You’re forgetting that Orange Juice, Oil and Silver markets crashed and Leon avoided all those shit sandwiches. He doubled the money with Pork in a short time.

Stuff like not trading for Russell Westbrook will not impact my grade.

***Moves I’m forgetting:
– ???***

Um… not trading for Mitchell? (or for Dejounte Murray).

I can’t see how anyone can choose anything other than a 2 or 3. I chose 3 because the team will be fun to watch and there is a possibility that a major deal can happen. But for all the negatives stated above, 2 is certainly fair.

4 and 5 are unattainable so long as Thibs is coach. 1 is a nonsense grade as we all know what a 1 really is (David Lee excepted.)

If Ujiri or Ainge took over the team right now, they’d be very pleased with the possibilities of the situation. That alone merits a 2.

If Ujiri or Ainge took over the team right now, they’d be very pleased with the possibilities of the situation. That alone merits a 2.

I was about to say something similar. The team isn’t necessarily set up badly. A creative GM would probably be able to come in here and get this train on the right track.

Unfortunately Leon Rose is not really a “creative” GM. His moves are pretty vanilla. Now, mind you, some of them are pretty good moves and vanilla is actually a pretty good flavor sometimes. Brunson and Hartenstein are like the top shelf vanilla ice cream you get at Salt and Straw. Evan Fournier and the Julius Randle extension are like a pint of supermarket brand vanilla ice cream that has been in the freezer for too long and now tastes like freezer burn. Still vanilla, but bad vanilla.

The real problem is that what we really need is a pint of like honey balsamic fig ice cream or something like that. This situation requires creative problem solving, and I haven’t seen evidence that Leon can really do that.

***and vanilla is actually a pretty good flavor sometimes.***

Like the vanilla scented candles you burn while listening to The Range?

The bad thing about the fournier and noel and burks and rose deals was not really any of the individual deals. Even Fournier, the biggest overpay, probably doesn’t matter all that much. He’s still a great shooter. The problem was doing all of them. There was no real reason to lock that team in for 2 years.

Luka just scored 47 points (!?) to lead Slovenia to a win against France. It’s very hard to score this many points on a much more physical game than in the NBA. And keep in mind that here in europe the quarters have only 10 mins.

there does appear to be creative problem solving going on…its just that the result most of the time is that they create more problems that need to be creatively solved rather than a solution to the original problem…

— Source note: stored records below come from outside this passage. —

-- pv_equiv track=rewrite | github.com/wadansyaku/cheekschecker | scripts/ci/check_workflows.py | _workflow_step_blocks
-- ===== SOURCE A (Python) =====
-- def _workflow_step_blocks(lines: list[str]) -> list[tuple[int, list[str]]]:
--     blocks: list[tuple[int, list[str]]] = []
--     current_start: int | None = None
--     current: list[str] = []
--
--     for line_number, line in enumerate(lines, start=1):
--         stripped = line.lstrip()
--         if stripped.startswith("- name:"):
--             if current_start is not None:
--                 blocks.append((current_start, current))
--             current_start = line_number
--             current = [line]
--             continue
--         if current_start is not None:
--             current.append(line)
--
--     if current_start is not None:
--         blocks.append((current_start, current))
--     return blocks
-- ===== SOURCE B (Python) =====
-- def _workflow_step_blocks(lines: list[str]) -> list[tuple[int, list[str]]]:
--     blocks: list[tuple[int, list[str]]] = []
--     pending: list[str] = []
--     for line_number, line in reversed(list(enumerate(lines, start=1))):
--         if line.lstrip().startswith("- name:"):
--             blocks.append((line_number, [line] + pending[::-1]))
--             pending = []
--         else:
--             pending.append(line)
--     blocks.reverse()
--     return blocks
-- ===== Notes on version B (the rewrite author's own statement) =====
-- stated objective: alternative
-- what changed: B iterates the enumerated lines in reverse, prepending non-name lines to a pending buffer and emitting a block whenever a '- name:' line is met, so the Option start-state and the trailing flush of A disappear.
import Mathlib
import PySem

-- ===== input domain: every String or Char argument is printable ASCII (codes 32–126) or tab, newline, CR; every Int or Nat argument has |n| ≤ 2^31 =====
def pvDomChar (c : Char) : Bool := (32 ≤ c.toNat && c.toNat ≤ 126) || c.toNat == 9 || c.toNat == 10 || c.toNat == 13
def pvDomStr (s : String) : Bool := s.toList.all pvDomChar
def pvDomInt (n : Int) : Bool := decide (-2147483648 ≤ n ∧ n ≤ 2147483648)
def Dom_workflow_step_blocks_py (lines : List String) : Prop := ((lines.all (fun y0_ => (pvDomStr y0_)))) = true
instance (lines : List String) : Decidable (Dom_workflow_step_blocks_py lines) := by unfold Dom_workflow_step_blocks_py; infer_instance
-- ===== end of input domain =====

-- B replaces A's forward loop with Option start-state and final flush by a single reverse
-- pass with a pending buffer (alternative decomposition, same cost); return value only.

-- ===== PORT A =====
def stepA (st : List (Int × List String) × Option Int × List String) (p : Int × String) :
    List (Int × List String) × Option Int × List String :=
  if PySem.Str.startswith (PySem.Str.lstrip p.2) "- name:" then
    (match st.2.1 with
      | some s => st.1 ++ [(s, st.2.2)]
      | none => st.1, some p.1, [p.2])
  else
    match st.2.1 with
    | some s => (st.1, some s, st.2.2 ++ [p.2])
    | none => (st.1, none, st.2.2)

def workflow_step_blocks_py (lines : List String) : List (Int × List String) :=
  let st := (PySem.List.enumerate lines 1).foldl stepA ([], none, [])
  match st.2.1 with
  | some s => st.1 ++ [(s, st.2.2)]
  | none => st.1

-- ===== PORT B =====
def stepB (st : List (Int × List String) × List String) (p : Int × String) :
    List (Int × List String) × List String :=
  if PySem.Str.startswith (PySem.Str.lstrip p.2) "- name:" then
    (st.1 ++ [(p.1, p.2 :: st.2.reverse)], [])
  else
    (st.1, st.2 ++ [p.2])

def workflow_step_blocks_py_alt (lines : List String) : List (Int × List String) :=
  ((((PySem.List.enumerate lines 1).reverse).foldl stepB ([], [])).1).reverse

-- ===== PRECONDITION & SPEC =====
def Spec_workflow_step_blocks_py (lines : List String) (out : List (Int × List String)) : Prop := out = workflow_step_blocks_py_alt lines
instance (lines : List String) (out : List (Int × List String)) : Decidable (Spec_workflow_step_blocks_py lines out) := by unfold Spec_workflow_step_blocks_py; infer_instance

-- ===== CLAIM (what is proved, stated in full; the proofs are below) =====
def Claim_equal_workflow_step_blocks_py : Prop := ∀ (lines : List String), Dom_workflow_step_blocks_py lines → Spec_workflow_step_blocks_py lines (workflow_step_blocks_py lines)

-- ===== LEMMAS AND PROOFS =====

-- proof helpers
def isName (l : String) : Bool := PySem.Str.startswith (PySem.Str.lstrip l) "- name:"

def finalizeA (st : List (Int × List String) × Option Int × List String) : List (Int × List String) :=
  match st.2.1 with
  | some s => st.1 ++ [(s, st.2.2)]
  | none => st.1

-- common recursive characterisation of the grouping
def blocksRec : List String → Int → List (Int × List String)
  | [], _ => []
  | l :: rest, n =>
    if isName l then
      (n, l :: rest.takeWhile (fun x => !isName x)) ::
        blocksRec (rest.dropWhile (fun x => !isName x))
          (n + 1 + (rest.takeWhile (fun x => !isName x)).length)
    else blocksRec rest (n + 1)
termination_by l _ => l.length
decreasing_by
  · exact Nat.lt_succ_of_le (List.length_dropWhile_le _ _)
  · simp

theorem blocksRec_nil (n : Int) : blocksRec [] n = [] := by
  rw [blocksRec]

theorem foldA_blocks (es : List (Int × String)) (blocks : List (Int × List String))
    (cs : Option Int) (cur : List String) :
    List.foldl stepA (blocks, cs, cur) es =
      (blocks ++ (List.foldl stepA (([] : List (Int × List String)), cs, cur) es).1,
        (List.foldl stepA (([] : List (Int × List String)), cs, cur) es).2) := by
  induction es generalizing blocks cs cur with
  | nil => simp
  | cons e t ih =>
    simp only [List.foldl_cons]
    rw [ih, ih ((stepA ([], cs, cur) e).1)]
    cases cs with
    | none =>
      by_cases h : isName e.2 = true <;>
        simp [stepA, isName] at h ⊢ <;> simp [h]
    | some s =>
      by_cases h : isName e.2 = true <;>
        simp [stepA, isName] at h ⊢ <;> simp [h]

theorem finalizeA_append (b1 b2 : List (Int × List String)) (cs : Option Int) (cur : List String) :
    finalizeA (b1 ++ b2, cs, cur) = b1 ++ finalizeA (b2, cs, cur) := by
  cases cs <;> simp [finalizeA]

theorem foldA_some (rest : List String) (s : Int) (cur : List String) (n : Int) :
    finalizeA (List.foldl stepA (([] : List (Int × List String)), some s, cur)
        (PySem.List.enumerate rest n)) =
      (s, cur ++ rest.takeWhile (fun x => !isName x)) ::
        blocksRec (rest.dropWhile (fun x => !isName x))
          (n + (rest.takeWhile (fun x => !isName x)).length) := by
  induction rest generalizing s cur n with
  | nil => simp [PySem.List.enumerate_nil, finalizeA, blocksRec_nil]
  | cons l t ih =>
    rw [PySem.List.enumerate_cons, List.foldl_cons]
    by_cases h : isName l = true
    · have hs : stepA (([] : List (Int × List String)), some s, cur) (n, l) =
          ([(s, cur)], some n, [l]) := by
        simp [stepA, isName] at h ⊢; simp [h]
      rw [hs, foldA_blocks, finalizeA_append, ih]
      simp [blocksRec, h]
    · have hs : stepA (([] : List (Int × List String)), some s, cur) (n, l) =
          ([], some s, cur ++ [l]) := by
        simp [stepA, isName] at h ⊢; simp [h]
      rw [hs, ih]
      simp [h]
      congr 1
      omega

theorem foldA_none (lines : List String) (cur : List String) (n : Int) :
    finalizeA (List.foldl stepA (([] : List (Int × List String)), none, cur)
        (PySem.List.enumerate lines n)) = blocksRec lines n := by
  induction lines generalizing cur n with
  | nil => simp [PySem.List.enumerate_nil, finalizeA, blocksRec_nil]
  | cons l t ih =>
    rw [PySem.List.enumerate_cons, List.foldl_cons]
    by_cases h : isName l = true
    · have hs : stepA (([] : List (Int × List String)), none, cur) (n, l) =
          ([], some n, [l]) := by
        simp [stepA, isName] at h ⊢; simp [h]
      rw [hs, foldA_some]
      simp [blocksRec, h]
    · have hs : stepA (([] : List (Int × List String)), none, cur) (n, l) =
          ([], none, cur) := by
        simp [stepA, isName] at h ⊢; simp [h]
      rw [hs, ih]
      simp [blocksRec, h]

theorem foldB_char (lines : List String) (n : Int) :
    List.foldr (fun p st => stepB st p)
        (([] : List (Int × List String)), ([] : List String))
        (PySem.List.enumerate lines n) =
      ((blocksRec (lines.dropWhile (fun x => !isName x))
          (n + (lines.takeWhile (fun x => !isName x)).length)).reverse,
        (lines.takeWhile (fun x => !isName x)).reverse) := by
  induction lines generalizing n with
  | nil => simp [PySem.List.enumerate_nil, blocksRec_nil]
  | cons l t ih =>
    rw [PySem.List.enumerate_cons, List.foldr_cons, ih]
    by_cases h : isName l = true
    · have hstep : stepB
          ((blocksRec (t.dropWhile (fun x => !isName x))
              (n + 1 + (t.takeWhile (fun x => !isName x)).length)).reverse,
            (t.takeWhile (fun x => !isName x)).reverse) (n, l) =
          ((blocksRec (t.dropWhile (fun x => !isName x))
              (n + 1 + (t.takeWhile (fun x => !isName x)).length)).reverse ++
            [(n, l :: t.takeWhile (fun x => !isName x))], []) := by
        simp [stepB, isName] at h ⊢; simp [h]
      rw [hstep]
      simp [blocksRec, h]
    · have hstep : stepB
          ((blocksRec (t.dropWhile (fun x => !isName x))
              (n + 1 + (t.takeWhile (fun x => !isName x)).length)).reverse,
            (t.takeWhile (fun x => !isName x)).reverse) (n, l) =
          ((blocksRec (t.dropWhile (fun x => !isName x))
              (n + 1 + (t.takeWhile (fun x => !isName x)).length)).reverse,
            (t.takeWhile (fun x => !isName x)).reverse ++ [l]) := by
        simp [stepB, isName] at h ⊢; simp [h]
      rw [hstep]
      simp [h]
      congr 1
      omega

theorem blocksRec_skip (lines : List String) (n : Int) :
    blocksRec lines n =
      blocksRec (lines.dropWhile (fun x => !isName x))
        (n + (lines.takeWhile (fun x => !isName x)).length) := by
  induction lines generalizing n with
  | nil => simp [blocksRec_nil]
  | cons l t ih =>
    by_cases h : isName l = true
    · simp [blocksRec, h]
    · rw [blocksRec]
      simp [h, ih]
      congr 1
      omega

-- ===== VERDICT (by name: the statement is the Claim_ definition above) =====
theorem workflow_step_blocks_py_spec : Claim_equal_workflow_step_blocks_py := by
  intro lines _
  unfold Spec_workflow_step_blocks_py workflow_step_blocks_py workflow_step_blocks_py_alt
  have hA : finalizeA ((PySem.List.enumerate lines 1).foldl stepA ([], none, [])) =
      blocksRec lines 1 := foldA_none lines [] 1
  simp only [finalizeA] at hA
  rw [hA, List.foldl_reverse, foldB_char, ← blocksRec_skip, List.reverse_reverse]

but…the brunson signing might be really underated and he could be the panacea for many of the ills..given no real pg has been in the house for awhile…

The first move an Ainge or an Ujiri would make would be getting Randle. You have to get him out of the way not just because he’s crap, but because he’s redundant of RJ Barrett, the guy you have to try to build around and bet on.

If Leon sees that, and executes — and then enforces it against Thibs’s inevitable bullshit — recovery is possible.

After that, you have to clear out Rose and Fournier. Marginal wins on the back of geezers can no longer be a thing. Not a single one. If it means Thibs walks, so be it. Would have been better if he’d never arrived.

” 1 is a nonsense grade as we all know what a 1 really is (David Lee excepted.)”

I voted 2 and probably stand by it, but I don’t think this is the proper way to view the exercise.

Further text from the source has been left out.